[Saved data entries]

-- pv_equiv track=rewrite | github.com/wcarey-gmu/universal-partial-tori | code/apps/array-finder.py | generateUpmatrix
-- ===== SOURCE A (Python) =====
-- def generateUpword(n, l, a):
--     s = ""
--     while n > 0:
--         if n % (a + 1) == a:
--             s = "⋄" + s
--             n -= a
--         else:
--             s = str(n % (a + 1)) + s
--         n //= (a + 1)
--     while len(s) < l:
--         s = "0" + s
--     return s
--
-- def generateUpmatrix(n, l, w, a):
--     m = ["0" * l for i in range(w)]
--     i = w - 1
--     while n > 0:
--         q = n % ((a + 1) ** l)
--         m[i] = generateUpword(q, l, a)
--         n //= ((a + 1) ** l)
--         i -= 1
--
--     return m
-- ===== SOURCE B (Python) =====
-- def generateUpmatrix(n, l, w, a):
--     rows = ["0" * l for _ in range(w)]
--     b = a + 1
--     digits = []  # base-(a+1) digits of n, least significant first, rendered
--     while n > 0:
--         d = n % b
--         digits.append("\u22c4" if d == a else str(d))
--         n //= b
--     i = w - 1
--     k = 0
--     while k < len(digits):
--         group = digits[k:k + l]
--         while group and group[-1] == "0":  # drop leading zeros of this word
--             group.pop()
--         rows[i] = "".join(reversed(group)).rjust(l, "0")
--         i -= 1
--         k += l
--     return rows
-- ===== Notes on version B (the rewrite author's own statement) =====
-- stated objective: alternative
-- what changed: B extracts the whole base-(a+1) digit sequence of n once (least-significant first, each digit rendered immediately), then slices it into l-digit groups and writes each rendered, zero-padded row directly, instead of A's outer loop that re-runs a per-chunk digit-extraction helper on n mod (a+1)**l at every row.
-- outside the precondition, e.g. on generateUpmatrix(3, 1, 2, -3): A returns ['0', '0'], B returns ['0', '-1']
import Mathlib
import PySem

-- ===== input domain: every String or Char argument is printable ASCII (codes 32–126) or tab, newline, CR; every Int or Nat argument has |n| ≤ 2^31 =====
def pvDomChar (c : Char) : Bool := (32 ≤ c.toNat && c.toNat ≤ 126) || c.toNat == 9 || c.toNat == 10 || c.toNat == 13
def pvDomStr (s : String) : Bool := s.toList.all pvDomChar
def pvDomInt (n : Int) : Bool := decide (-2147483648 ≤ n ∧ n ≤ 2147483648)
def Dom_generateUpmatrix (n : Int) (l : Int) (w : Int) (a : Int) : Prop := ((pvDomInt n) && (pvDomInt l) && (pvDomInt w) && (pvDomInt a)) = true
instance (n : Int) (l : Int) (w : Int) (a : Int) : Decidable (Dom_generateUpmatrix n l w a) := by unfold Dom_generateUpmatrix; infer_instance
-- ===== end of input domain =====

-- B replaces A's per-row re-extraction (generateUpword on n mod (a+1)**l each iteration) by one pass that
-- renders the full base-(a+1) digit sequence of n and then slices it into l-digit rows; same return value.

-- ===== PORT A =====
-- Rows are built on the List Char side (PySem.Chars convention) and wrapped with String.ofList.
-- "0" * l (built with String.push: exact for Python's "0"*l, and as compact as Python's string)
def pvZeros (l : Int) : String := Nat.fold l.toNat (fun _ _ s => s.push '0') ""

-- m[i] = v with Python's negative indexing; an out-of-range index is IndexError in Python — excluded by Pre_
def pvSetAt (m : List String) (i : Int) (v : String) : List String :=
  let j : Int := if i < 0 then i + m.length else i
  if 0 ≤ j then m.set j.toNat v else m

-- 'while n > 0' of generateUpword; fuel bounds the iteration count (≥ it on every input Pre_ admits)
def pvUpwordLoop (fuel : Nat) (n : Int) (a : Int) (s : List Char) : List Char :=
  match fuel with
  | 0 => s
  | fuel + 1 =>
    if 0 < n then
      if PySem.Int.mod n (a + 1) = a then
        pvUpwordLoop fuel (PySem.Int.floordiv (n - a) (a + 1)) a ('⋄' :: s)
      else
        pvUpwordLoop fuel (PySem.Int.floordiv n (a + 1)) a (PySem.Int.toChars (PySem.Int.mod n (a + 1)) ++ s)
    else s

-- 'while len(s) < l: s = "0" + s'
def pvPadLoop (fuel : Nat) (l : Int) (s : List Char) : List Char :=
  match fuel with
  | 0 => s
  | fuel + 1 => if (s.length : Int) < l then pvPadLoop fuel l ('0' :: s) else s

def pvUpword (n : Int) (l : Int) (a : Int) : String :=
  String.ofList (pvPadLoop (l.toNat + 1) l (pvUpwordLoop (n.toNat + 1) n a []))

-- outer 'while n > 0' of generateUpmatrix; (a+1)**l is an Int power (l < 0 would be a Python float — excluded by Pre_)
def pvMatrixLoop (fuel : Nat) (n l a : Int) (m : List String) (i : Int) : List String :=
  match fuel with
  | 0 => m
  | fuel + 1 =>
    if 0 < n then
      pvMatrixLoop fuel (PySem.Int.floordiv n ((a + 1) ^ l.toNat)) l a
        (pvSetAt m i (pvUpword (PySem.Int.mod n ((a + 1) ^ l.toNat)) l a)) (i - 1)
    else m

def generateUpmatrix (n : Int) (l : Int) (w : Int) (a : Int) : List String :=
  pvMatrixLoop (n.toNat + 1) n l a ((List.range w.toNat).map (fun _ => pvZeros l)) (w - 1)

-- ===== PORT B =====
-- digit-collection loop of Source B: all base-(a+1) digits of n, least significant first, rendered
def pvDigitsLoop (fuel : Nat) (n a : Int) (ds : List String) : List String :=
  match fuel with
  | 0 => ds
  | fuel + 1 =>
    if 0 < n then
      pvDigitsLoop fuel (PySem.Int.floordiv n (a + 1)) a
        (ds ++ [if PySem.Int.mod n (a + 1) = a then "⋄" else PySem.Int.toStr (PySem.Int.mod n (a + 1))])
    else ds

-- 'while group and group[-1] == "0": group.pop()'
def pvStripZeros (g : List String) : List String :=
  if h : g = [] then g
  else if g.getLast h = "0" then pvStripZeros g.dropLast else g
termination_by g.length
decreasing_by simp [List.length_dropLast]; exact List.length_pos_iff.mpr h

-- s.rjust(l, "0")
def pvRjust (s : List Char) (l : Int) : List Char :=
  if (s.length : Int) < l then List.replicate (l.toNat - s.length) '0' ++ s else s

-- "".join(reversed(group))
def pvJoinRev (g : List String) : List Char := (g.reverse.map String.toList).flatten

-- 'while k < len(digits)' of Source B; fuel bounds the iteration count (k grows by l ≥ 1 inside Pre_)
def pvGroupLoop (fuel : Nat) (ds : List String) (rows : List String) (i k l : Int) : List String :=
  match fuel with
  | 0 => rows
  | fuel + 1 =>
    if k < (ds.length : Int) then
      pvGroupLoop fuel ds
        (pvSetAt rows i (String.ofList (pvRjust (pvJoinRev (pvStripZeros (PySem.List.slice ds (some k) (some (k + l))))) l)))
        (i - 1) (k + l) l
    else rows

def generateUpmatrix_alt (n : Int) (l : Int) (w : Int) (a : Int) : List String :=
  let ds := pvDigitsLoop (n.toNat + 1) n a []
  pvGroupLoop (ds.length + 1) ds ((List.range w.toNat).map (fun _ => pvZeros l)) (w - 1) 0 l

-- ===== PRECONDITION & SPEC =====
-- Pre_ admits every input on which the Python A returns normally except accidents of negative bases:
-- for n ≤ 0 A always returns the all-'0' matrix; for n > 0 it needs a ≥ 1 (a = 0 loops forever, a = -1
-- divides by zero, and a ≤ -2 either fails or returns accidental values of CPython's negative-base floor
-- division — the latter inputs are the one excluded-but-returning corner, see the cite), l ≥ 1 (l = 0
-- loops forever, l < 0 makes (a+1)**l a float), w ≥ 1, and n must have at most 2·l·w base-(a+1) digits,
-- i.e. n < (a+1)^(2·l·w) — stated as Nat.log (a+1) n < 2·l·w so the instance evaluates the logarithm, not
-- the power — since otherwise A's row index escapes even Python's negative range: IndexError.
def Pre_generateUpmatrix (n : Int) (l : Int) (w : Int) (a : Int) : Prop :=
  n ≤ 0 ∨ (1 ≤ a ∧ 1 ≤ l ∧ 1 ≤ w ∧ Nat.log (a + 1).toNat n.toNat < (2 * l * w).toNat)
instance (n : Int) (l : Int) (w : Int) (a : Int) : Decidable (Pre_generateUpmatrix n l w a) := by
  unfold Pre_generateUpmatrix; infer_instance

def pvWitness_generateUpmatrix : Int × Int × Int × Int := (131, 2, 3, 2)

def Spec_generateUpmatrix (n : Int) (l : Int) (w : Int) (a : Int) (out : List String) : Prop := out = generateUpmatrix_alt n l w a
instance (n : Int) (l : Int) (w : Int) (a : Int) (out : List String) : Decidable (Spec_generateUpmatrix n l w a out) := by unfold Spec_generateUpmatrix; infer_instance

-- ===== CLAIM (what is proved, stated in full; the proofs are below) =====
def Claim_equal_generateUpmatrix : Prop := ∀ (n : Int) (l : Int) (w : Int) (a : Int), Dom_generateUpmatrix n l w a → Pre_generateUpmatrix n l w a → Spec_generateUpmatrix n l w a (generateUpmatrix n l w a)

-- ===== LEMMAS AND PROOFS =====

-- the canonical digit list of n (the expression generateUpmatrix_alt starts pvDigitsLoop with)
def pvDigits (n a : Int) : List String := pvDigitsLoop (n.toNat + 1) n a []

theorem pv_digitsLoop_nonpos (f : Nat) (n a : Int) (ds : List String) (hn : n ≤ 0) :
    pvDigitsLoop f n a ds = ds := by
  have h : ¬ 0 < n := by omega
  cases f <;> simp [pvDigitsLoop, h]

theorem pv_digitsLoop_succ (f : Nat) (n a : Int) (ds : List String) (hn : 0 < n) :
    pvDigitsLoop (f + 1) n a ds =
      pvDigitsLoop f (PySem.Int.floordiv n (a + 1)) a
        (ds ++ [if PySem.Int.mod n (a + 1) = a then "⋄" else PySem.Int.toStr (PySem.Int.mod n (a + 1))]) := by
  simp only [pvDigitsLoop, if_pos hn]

■ Task requirements
Will you return exactly the lines above from the one with "unfold Pre_generateUpmatrix; infer_instance" down to the one with "pvDigitsLoop f (PySem.Int.floordiv", counting both as part of the range?

■ Output below
  unfold Pre_generateUpmatrix; infer_instance

def pvWitness_generateUpmatrix : Int × Int × Int × Int := (131, 2, 3, 2)

def Spec_generateUpmatrix (n : Int) (l : Int) (w : Int) (a : Int) (out : List String) : Prop := out = generateUpmatrix_alt n l w a
instance (n : Int) (l : Int) (w : Int) (a : Int) (out : List String) : Decidable (Spec_generateUpmatrix n l w a out) := by unfold Spec_generateUpmatrix; infer_instance

-- ===== CLAIM (what is proved, stated in full; the proofs are below) =====
def Claim_equal_generateUpmatrix : Prop := ∀ (n : Int) (l : Int) (w : Int) (a : Int), Dom_generateUpmatrix n l w a → Pre_generateUpmatrix n l w a → Spec_generateUpmatrix n l w a (generateUpmatrix n l w a)

-- ===== LEMMAS AND PROOFS =====

-- the canonical digit list of n (the expression generateUpmatrix_alt starts pvDigitsLoop with)
def pvDigits (n a : Int) : List String := pvDigitsLoop (n.toNat + 1) n a []

theorem pv_digitsLoop_nonpos (f : Nat) (n a : Int) (ds : List String) (hn : n ≤ 0) :
    pvDigitsLoop f n a ds = ds := by
  have h : ¬ 0 < n := by omega
  cases f <;> simp [pvDigitsLoop, h]

theorem pv_digitsLoop_succ (f : Nat) (n a : Int) (ds : List String) (hn : 0 < n) :
    pvDigitsLoop (f + 1) n a ds =
      pvDigitsLoop f (PySem.Int.floordiv n (a + 1)) a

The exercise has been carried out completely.